Please repeat, from the entries that follow, the lines from the one containing "counts[1] += 1" through the one containing "-- ===== input" exactly, adding nothing.

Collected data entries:
##########

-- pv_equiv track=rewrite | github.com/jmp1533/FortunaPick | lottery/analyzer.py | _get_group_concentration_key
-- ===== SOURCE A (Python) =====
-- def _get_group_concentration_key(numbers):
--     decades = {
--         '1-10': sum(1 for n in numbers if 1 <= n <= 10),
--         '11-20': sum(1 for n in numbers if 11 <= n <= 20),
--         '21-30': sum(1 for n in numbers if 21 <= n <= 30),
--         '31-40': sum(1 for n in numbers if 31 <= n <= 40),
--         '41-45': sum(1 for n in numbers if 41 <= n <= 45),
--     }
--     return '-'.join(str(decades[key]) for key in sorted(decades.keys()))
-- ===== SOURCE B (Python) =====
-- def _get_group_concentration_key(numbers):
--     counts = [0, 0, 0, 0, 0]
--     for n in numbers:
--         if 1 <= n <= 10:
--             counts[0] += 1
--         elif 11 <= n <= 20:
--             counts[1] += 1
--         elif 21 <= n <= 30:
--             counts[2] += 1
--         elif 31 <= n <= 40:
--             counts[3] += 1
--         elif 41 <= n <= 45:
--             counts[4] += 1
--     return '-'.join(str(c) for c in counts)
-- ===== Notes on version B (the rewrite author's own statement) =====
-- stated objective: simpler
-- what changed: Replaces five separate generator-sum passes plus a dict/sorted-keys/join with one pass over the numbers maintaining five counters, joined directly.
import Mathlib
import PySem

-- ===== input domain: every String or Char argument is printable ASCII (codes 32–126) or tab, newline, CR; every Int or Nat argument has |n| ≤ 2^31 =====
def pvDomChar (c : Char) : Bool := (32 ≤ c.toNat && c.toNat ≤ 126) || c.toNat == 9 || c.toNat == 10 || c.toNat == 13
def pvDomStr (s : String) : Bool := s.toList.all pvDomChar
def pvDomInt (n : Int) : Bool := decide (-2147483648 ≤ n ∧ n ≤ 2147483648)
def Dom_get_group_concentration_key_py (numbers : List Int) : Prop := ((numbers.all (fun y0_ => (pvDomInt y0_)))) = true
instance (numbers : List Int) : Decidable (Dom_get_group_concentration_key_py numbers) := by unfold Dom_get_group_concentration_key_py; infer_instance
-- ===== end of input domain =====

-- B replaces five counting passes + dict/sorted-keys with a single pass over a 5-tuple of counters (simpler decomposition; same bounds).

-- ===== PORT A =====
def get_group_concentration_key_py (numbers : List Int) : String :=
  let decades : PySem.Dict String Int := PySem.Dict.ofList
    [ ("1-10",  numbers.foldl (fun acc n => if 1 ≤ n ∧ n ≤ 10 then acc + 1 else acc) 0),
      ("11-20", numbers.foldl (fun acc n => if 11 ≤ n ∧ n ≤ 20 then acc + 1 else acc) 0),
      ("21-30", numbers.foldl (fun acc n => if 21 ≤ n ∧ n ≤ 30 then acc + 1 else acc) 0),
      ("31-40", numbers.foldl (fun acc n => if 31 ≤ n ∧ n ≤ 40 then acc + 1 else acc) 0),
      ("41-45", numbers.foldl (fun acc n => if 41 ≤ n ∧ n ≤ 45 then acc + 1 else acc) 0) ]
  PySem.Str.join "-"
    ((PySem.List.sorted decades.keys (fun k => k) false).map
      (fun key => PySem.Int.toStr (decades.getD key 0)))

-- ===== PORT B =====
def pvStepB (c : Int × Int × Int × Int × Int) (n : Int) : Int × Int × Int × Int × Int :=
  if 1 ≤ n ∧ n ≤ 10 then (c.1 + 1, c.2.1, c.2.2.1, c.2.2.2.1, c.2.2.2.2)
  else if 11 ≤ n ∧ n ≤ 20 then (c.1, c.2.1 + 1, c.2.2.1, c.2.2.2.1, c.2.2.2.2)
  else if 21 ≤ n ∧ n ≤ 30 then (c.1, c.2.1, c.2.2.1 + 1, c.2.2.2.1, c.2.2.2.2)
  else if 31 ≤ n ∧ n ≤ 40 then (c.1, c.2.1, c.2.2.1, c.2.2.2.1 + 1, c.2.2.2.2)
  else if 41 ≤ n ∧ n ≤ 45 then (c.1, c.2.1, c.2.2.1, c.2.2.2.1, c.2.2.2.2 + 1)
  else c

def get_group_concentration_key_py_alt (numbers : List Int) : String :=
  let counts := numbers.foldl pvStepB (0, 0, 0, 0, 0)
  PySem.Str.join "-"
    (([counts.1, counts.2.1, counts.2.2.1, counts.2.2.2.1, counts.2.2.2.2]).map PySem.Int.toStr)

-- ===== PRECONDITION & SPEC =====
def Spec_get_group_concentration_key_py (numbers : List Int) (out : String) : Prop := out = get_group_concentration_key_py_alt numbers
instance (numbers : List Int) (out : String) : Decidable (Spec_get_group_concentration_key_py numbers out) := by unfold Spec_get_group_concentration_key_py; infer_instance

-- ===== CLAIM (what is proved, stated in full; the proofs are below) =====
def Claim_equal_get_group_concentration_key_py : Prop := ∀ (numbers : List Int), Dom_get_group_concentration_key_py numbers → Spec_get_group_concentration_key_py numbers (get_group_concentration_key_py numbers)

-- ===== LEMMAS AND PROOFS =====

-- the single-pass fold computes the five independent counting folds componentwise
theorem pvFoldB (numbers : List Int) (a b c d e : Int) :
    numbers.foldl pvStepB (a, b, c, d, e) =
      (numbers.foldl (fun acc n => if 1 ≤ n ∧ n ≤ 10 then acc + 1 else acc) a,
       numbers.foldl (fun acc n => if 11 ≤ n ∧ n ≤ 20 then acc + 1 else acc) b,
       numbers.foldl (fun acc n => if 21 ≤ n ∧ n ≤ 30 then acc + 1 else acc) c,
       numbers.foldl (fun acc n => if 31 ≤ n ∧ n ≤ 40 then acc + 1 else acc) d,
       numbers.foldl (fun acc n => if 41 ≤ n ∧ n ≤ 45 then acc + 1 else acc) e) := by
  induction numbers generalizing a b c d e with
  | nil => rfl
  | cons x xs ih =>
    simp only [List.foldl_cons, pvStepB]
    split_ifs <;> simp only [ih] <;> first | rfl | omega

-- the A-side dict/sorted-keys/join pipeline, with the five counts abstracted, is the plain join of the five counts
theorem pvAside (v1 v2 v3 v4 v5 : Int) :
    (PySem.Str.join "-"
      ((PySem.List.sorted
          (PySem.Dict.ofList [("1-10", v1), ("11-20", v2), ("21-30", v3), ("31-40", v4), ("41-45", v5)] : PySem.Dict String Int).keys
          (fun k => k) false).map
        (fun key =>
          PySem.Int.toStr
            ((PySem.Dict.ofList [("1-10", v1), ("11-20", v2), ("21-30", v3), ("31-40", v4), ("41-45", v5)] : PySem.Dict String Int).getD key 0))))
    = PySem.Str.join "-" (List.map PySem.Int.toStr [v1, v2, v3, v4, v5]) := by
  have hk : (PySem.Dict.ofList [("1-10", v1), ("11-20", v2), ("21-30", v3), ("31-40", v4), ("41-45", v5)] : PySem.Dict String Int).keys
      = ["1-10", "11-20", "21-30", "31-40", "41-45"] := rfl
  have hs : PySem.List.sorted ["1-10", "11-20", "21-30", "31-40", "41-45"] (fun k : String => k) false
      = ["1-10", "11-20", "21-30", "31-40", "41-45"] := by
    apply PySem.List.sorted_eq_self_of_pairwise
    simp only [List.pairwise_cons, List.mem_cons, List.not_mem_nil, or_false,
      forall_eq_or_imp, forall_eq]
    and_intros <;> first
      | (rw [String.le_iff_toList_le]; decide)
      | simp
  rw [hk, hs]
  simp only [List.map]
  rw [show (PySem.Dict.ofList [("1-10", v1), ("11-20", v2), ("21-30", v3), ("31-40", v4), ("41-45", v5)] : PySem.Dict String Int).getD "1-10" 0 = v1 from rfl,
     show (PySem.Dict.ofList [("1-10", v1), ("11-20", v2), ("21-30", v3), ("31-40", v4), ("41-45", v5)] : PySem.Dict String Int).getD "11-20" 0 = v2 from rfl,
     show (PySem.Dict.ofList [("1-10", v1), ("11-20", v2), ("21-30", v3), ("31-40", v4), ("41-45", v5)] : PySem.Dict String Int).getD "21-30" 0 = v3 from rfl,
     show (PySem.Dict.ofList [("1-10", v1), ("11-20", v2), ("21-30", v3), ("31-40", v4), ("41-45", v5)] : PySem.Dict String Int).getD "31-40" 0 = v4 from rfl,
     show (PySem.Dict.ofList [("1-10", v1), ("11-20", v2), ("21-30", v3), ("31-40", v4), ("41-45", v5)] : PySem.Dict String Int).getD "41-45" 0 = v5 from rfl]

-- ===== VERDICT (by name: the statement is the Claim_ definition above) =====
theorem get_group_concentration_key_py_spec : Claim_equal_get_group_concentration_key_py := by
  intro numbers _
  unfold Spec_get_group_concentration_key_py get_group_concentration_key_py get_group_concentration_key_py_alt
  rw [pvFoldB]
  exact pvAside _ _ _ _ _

##########

# RESULT
--             counts[1] += 1
--         elif 21 <= n <= 30:
--             counts[2] += 1
--         elif 31 <= n <= 40:
--             counts[3] += 1
--         elif 41 <= n <= 45:
--             counts[4] += 1
--     return '-'.join(str(c) for c in counts)
-- ===== Notes on version B (the rewrite author's own statement) =====
-- stated objective: simpler
-- what changed: Replaces five separate generator-sum passes plus a dict/sorted-keys/join with one pass over the numbers maintaining five counters, joined directly.
import Mathlib
import PySem

-- ===== input domain: every String or Char argument is printable ASCII (codes 32–126) or tab, newline, CR; every Int or Nat argument has |n| ≤ 2^31 =====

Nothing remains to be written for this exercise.